Monitoring seems broken

The actual score does not fit to the results of the active monitoring servers

The server reachability is very good. However, the clock of the server is loosing the synchronization regularly. This is reflected with slight penalty only in the overall score.
There seems to be no problem with the monitoring.

The monitoring scores are all 19+ while the overall score is 17.6.

As far as I know l, the overall score should be calculated as median of the active monitors which would be 19.5

1 Like

The brief hole in the graphs that started at 03:15 today is probably not a good sign…

Yes, it should be. The CSV log linked to at the bottom of the page tells me what’s wrong. Normally every other line in that log is a “recentmedian” entry. In the default 200 CSV entries I see none of those.

I had to go back almost 15 hours to find the time of the breakage:

1698909520,"2023-11-02 07:18:40",0.00355772,1,18.3866995980403,32,fihel1-z4ytm9,0,
1698909388,"2023-11-02 07:16:28",0.002301398,1,18.4881010425801,35,sgsin3-1a6a7hp,0,
1698909230,"2023-11-02 07:13:50",0.006134328,1,18.4137887694582,19,usewr1-1a6a7hp,0,
1698900169,"2023-11-02 04:42:49",,1,17.5839130427706,24,recentmedian,,
1698900169,"2023-11-02 04:42:49",-0.010692684,1,17.9205346138958,44,nlams2-19sfa9p,0,
1698900158,"2023-11-02 04:42:38",,1,17.5839130427706,24,recentmedian,,
1698900158,"2023-11-02 04:42:38",-0.012126799,1,17.4806799201151,34,denue1-z4ytm9,0,
1698900091,"2023-11-02 04:41:31",,1,17.5839130427706,24,recentmedian,,
1698900091,"2023-11-02 04:41:31",-0.012241447,1,17.5839130427706,54,defra3-jsdnqw,0,

Ugh, indeed – I’m not sure why monitoring didn’t send alerts (yellow is the production system).

Ok, monitoring fixed (at least for this scenario) and I restarted the scorer with debugging enabled and it’s happily working away. Thanks for the note(s), everyone!

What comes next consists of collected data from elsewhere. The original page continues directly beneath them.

-- pv_equiv track=rewrite | github.com/hanukathas/CodingRevisions | arrays/diet_plan.py | diet_plan_revision
-- ===== SOURCE A (Python) =====
-- def diet_plan_revision(arr:list, size: int, upper: int, lower: int):
--     running_sum = sum(arr[:size])
--
--     performance = 0
--     if running_sum < lower:
--         performance -= 1
--     elif running_sum > upper:
--         performance += 1
--
--
--     for i in range(size, len(arr)):
--         running_sum = running_sum - arr[i - size] + arr[i]
--
--         if running_sum < lower:
--             performance -= 1
--         elif running_sum > upper:
--             performance += 1
--
--     return performance
-- ===== SOURCE B (Python) =====
-- def diet_plan_revision(arr: list, size: int, upper: int, lower: int):
--     # Prefix-sum table: each window sum is a difference of two prefix sums.
--     P = [0]
--     for x in arr:
--         P.append(P[-1] + x)
--     n = len(arr)
--
--     s = P[min(size, n)]
--     performance = 0
--     if s < lower:
--         performance -= 1
--     elif s > upper:
--         performance += 1
--
--     for i in range(size, n):
--         s = P[i + 1] - P[i - size + 1]
--         if s < lower:
--             performance -= 1
--         elif s > upper:
--             performance += 1
--
--     return performance
-- ===== Notes on version B (the rewrite author's own statement) =====
-- stated objective: alternative
-- what changed: B precomputes a prefix-sum table and derives each window sum as a difference of two prefix entries, instead of A's incrementally maintained running window sum.
import Mathlib
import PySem

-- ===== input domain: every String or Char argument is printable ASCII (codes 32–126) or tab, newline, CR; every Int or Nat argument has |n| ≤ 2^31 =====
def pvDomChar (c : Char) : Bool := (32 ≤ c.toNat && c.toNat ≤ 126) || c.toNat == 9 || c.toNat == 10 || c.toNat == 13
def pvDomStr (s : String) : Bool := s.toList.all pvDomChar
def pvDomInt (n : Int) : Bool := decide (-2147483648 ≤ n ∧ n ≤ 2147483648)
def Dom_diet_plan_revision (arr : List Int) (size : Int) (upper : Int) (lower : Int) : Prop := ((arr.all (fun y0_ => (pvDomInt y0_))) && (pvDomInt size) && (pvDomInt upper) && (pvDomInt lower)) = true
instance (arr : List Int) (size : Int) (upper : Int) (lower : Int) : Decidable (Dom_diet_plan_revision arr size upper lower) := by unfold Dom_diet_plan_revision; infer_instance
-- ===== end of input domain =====

-- B replaces A's incrementally maintained sliding window sum by a prefix-sum table,
-- reading each window sum off as a difference of two prefix entries (objective: alternative).

-- ===== PORT A =====
def diet_plan_revision (arr : List Int) (size : Int) (upper : Int) (lower : Int) : Int :=
  let running_sum := (PySem.List.slice arr none (some size)).sum
  let performance : Int :=
    if running_sum < lower then (0 : Int) - 1
    else if running_sum > upper then (0 : Int) + 1
    else 0
  let st := (PySem.List.pyRange size (arr.length : Int) 1).foldl
    (fun (st : Int × Int) i =>
      let rs := st.1 - PySem.List.pyGetD arr (i - size) 0 + PySem.List.pyGetD arr i 0
      (rs, if rs < lower then st.2 - 1 else if rs > upper then st.2 + 1 else st.2))
    (running_sum, performance)
  st.2

-- ===== PORT B =====
def diet_plan_revision_alt (arr : List Int) (size : Int) (upper : Int) (lower : Int) : Int :=
  let P := arr.foldl (fun p x => p ++ [PySem.List.pyGetD p (-1) 0 + x]) [0]
  let n : Int := (arr.length : Int)
  let s := PySem.List.pyGetD P (min size n) 0
  let performance : Int :=
    if s < lower then (0 : Int) - 1
    else if s > upper then (0 : Int) + 1
    else 0
  (PySem.List.pyRange size n 1).foldl
    (fun perf i =>
      let s := PySem.List.pyGetD P (i + 1) 0 - PySem.List.pyGetD P (i - size + 1) 0
      if s < lower then perf - 1 else if s > upper then perf + 1 else perf)
    performance

-- ===== PRECONDITION & SPEC =====
-- Pre_ excludes exactly negative sizes, on which Python A raises IndexError (arr[i - size]
-- goes past the end on the last loop iteration).
def Pre_diet_plan_revision (arr : List Int) (size : Int) (upper : Int) (lower : Int) : Prop :=
  0 ≤ size
instance (arr : List Int) (size : Int) (upper : Int) (lower : Int) : Decidable (Pre_diet_plan_revision arr size upper lower) := by unfold Pre_diet_plan_revision; infer_instance

def pvWitness_diet_plan_revision : List Int × Int × Int × Int := ([1, 2, 3, 4], 2, 6, 3)

def Spec_diet_plan_revision (arr : List Int) (size : Int) (upper : Int) (lower : Int) (out : Int) : Prop := out = diet_plan_revision_alt arr size upper lower
instance (arr : List Int) (size : Int) (upper : Int) (lower : Int) (out : Int) : Decidable (Spec_diet_plan_revision arr size upper lower out) := by unfold Spec_diet_plan_revision; infer_instance

-- ===== CLAIM (what is proved, stated in full; the proofs are below) =====
def Claim_equal_diet_plan_revision : Prop := ∀ (arr : List Int) (size : Int) (upper : Int) (lower : Int), Dom_diet_plan_revision arr size upper lower → Pre_diet_plan_revision arr size upper lower → Spec_diet_plan_revision arr size upper lower (diet_plan_revision arr size upper lower)

-- ===== LEMMAS AND PROOFS =====

-- prefix sum of the first k elements
def pvS (arr : List Int) (k : Nat) : Int := (arr.take k).sum

theorem pvS_succ (arr : List Int) (k : Nat) (hk : k < arr.length) :
    pvS arr (k + 1) = pvS arr k + arr[k] := by
  unfold pvS
  exact List.sum_take_succ arr k hk

-- the built list P is the table of prefix sums
theorem pvP_fold (arr : List Int) (q : List Int) (c : Int) :
    arr.foldl (fun p x => p ++ [PySem.List.pyGetD p (-1) 0 + x]) (q ++ [c]) =
      q ++ [c] ++ (List.range arr.length).map (fun k => c + (arr.take (k + 1)).sum) := by
  induction arr generalizing q c with
  | nil => simp
  | cons x arr ih =>
    simp only [List.foldl_cons, PySem.List.pyGetD_neg_one_append_singleton]
    rw [ih (q ++ [c]) (c + x)]
    have hmap : List.map (fun k => (c + x) + (arr.take (k + 1)).sum) (List.range arr.length)
        = List.map ((fun k => c + ((x :: arr).take (k + 1)).sum) ∘ (· + 1)) (List.range arr.length) := by
      apply List.map_congr_left
      intro k _
      simp [List.take_succ_cons]
      ring
    rw [hmap, ← List.map_map]
    simp [List.range_succ_eq_map, List.map_map, List.take_succ_cons]

theorem pvP_eq (arr : List Int) :
    arr.foldl (fun p x => p ++ [PySem.List.pyGetD p (-1) 0 + x]) [0] =
      (List.range (arr.length + 1)).map (fun k => pvS arr k) := by
  have h := pvP_fold arr [] 0
  simp only [List.nil_append] at h
  rw [h]
  simp only [List.range_succ_eq_map, List.map_cons, List.map_map]
  simp [pvS, Function.comp]

-- indexing into P
theorem pvP_get (arr : List Int) (k : Nat) (hk : k ≤ arr.length) :
    PySem.List.pyGetD ((List.range (arr.length + 1)).map (fun j => pvS arr j)) ((k : Nat) : Int) 0
      = pvS arr k := by
  rw [PySem.List.pyGetD_natCast]
  rw [List.getD_eq_getElem?_getD]
  simp [List.getElem?_map, List.getElem?_range (by omega : k < arr.length + 1)]

-- the two loops agree, given the running-sum invariant
theorem pvLoop (arr : List Int) (size upper lower : Int) (hs : 0 ≤ size)
    (a : Nat) (ha : size ≤ (a : Int)) (perf : Int) :
    ((PySem.List.pyRange (a : Int) (arr.length : Int) 1).foldl
      (fun (st : Int × Int) i =>
        let rs := st.1 - PySem.List.pyGetD arr (i - size) 0 + PySem.List.pyGetD arr i 0
        (rs, if rs < lower then st.2 - 1 else if rs > upper then st.2 + 1 else st.2))
      (pvS arr a - pvS arr (a - size.toNat), perf)).2
    =
    (PySem.List.pyRange (a : Int) (arr.length : Int) 1).foldl
      (fun perf i =>
        let s := PySem.List.pyGetD ((List.range (arr.length + 1)).map (fun j => pvS arr j)) (i + 1) 0
               - PySem.List.pyGetD ((List.range (arr.length + 1)).map (fun j => pvS arr j)) (i - size + 1) 0
        if s < lower then perf - 1 else if s > upper then perf + 1 else perf)
      perf := by
  by_cases hle : arr.length ≤ a
  · rw [PySem.List.pyRange_one_eq_nil (by exact_mod_cast hle)]
    simp
  · push_neg at hle
    rw [PySem.List.pyRange_one_cons (by exact_mod_cast hle)]
    simp only [List.foldl_cons]
    have hsz : size = (size.toNat : Int) := (Int.toNat_of_nonneg hs).symm
    have hsa : size.toNat ≤ a := by omega
    -- A's new running sum
    have hidx1 : (a : Int) - size = ((a - size.toNat : Nat) : Int) := by omega
    have hA1 : PySem.List.pyGetD arr ((a : Int) - size) 0 = arr[a - size.toNat]'(by omega) := by
      rw [hidx1, PySem.List.pyGetD_natCast, List.getD_eq_getElem?_getD,
        List.getElem?_eq_getElem (by omega)]
      rfl
    have hA2 : PySem.List.pyGetD arr ((a : Int)) 0 = arr[a]'hle := by
      rw [PySem.List.pyGetD_natCast, List.getD_eq_getElem?_getD,
        List.getElem?_eq_getElem hle]
      rfl
    have hrs : pvS arr a - pvS arr (a - size.toNat)
        - PySem.List.pyGetD arr ((a : Int) - size) 0 + PySem.List.pyGetD arr ((a : Int)) 0
        = pvS arr (a + 1) - pvS arr (a + 1 - size.toNat) := by
      rw [hA1, hA2, pvS_succ arr a hle,
        show a + 1 - size.toNat = (a - size.toNat) + 1 by omega,
        pvS_succ arr (a - size.toNat) (by omega)]
      ring
    -- B's window sum
    have hB1 : PySem.List.pyGetD ((List.range (arr.length + 1)).map (fun j => pvS arr j)) ((a : Int) + 1) 0
        = pvS arr (a + 1) := by
      rw [show ((a : Int) + 1) = ((a + 1 : Nat) : Int) by omega]
      exact pvP_get arr (a + 1) (by omega)
    have hB2 : PySem.List.pyGetD ((List.range (arr.length + 1)).map (fun j => pvS arr j)) ((a : Int) - size + 1) 0
        = pvS arr (a + 1 - size.toNat) := by
      rw [show ((a : Int) - size + 1) = ((a + 1 - size.toNat : Nat) : Int) by omega]
      exact pvP_get arr (a + 1 - size.toNat) (by omega)
    have hrec := pvLoop arr size upper lower hs (a + 1) (by omega)
      (if pvS arr (a + 1) - pvS arr (a + 1 - size.toNat) < lower then perf - 1
       else if pvS arr (a + 1) - pvS arr (a + 1 - size.toNat) > upper then perf + 1 else perf)
    simp only at hrec ⊢
    rw [hrs, hB1, hB2]
    rw [show ((a : Int) + 1) = ((a + 1 : Nat) : Int) by omega]
    exact hrec
termination_by arr.length - a

-- ===== VERDICT (by name: the statement is the Claim_ definition above) =====
theorem diet_plan_revision_spec : Claim_equal_diet_plan_revision := by
  intro arr size upper lower _ hpre
  unfold Spec_diet_plan_revision diet_plan_revision diet_plan_revision_alt
  simp only []
  rw [pvP_eq arr]
  have hs : 0 ≤ size := hpre
  -- the two initial window sums agree
  have hinit : (PySem.List.slice arr none (some size)).sum
      = PySem.List.pyGetD ((List.range (arr.length + 1)).map (fun j => pvS arr j))
          (min size (arr.length : Int)) 0 := by
    rw [PySem.List.slice_to arr hs]
    have hmin : min size (arr.length : Int) = ((min size.toNat arr.length : Nat) : Int) := by
      omega
    rw [hmin, pvP_get arr _ (by omega)]
    unfold pvS
    rcases Nat.le_total size.toNat arr.length with h | h
    · rw [Nat.min_eq_left h]
    · rw [Nat.min_eq_right h, List.take_of_length_le h, List.take_of_length_le (by omega)]
  rw [hinit]
  have hS0 : (PySem.List.pyGetD ((List.range (arr.length + 1)).map (fun j => pvS arr j))
      (min size (arr.length : Int)) 0) = pvS arr size.toNat - pvS arr (size.toNat - size.toNat) := by
    have hmin : min size (arr.length : Int) = ((min size.toNat arr.length : Nat) : Int) := by omega
    rw [hmin, pvP_get arr _ (by omega)]
    simp only [Nat.sub_self]
    unfold pvS
    simp only [List.take_zero, List.sum_nil, sub_zero]
    rcases Nat.le_total size.toNat arr.length with h | h
    · rw [Nat.min_eq_left h]
    · rw [Nat.min_eq_right h, List.take_of_length_le h, List.take_of_length_le (by omega)]
  have := pvLoop arr size upper lower hs size.toNat (by omega)
    (if PySem.List.pyGetD ((List.range (arr.length + 1)).map (fun j => pvS arr j))
        (min size (arr.length : Int)) 0 < lower then (0 : Int) - 1
     else if PySem.List.pyGetD ((List.range (arr.length + 1)).map (fun j => pvS arr j))
        (min size (arr.length : Int)) 0 > upper then (0 : Int) + 1 else 0)
  rw [hS0] at this ⊢
  rw [show ((size.toNat : Nat) : Int) = size by omega] at this
  exact this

There was an unrelated problem that I fixed yesterday that made some of the processes hang for a little bit. It didn’t give any indications that it wasn’t working (or kube would have restarted it) and I didn’t look closely enough obviously. (That particular process usually have logging essentially disabled because it’s super noisy otherwise; I’ll adjust it to some middle ground).

@Sebhoster – that was a cool looking graph by the way :slight_smile:

update: eh, no – it’s still broken. I will load up the code in a little bit and figure it out.

update 2: fixed! It will take a little bit to catch up.

2 Likes

This topic was automatically closed 30 days after the last reply. New replies are no longer allowed.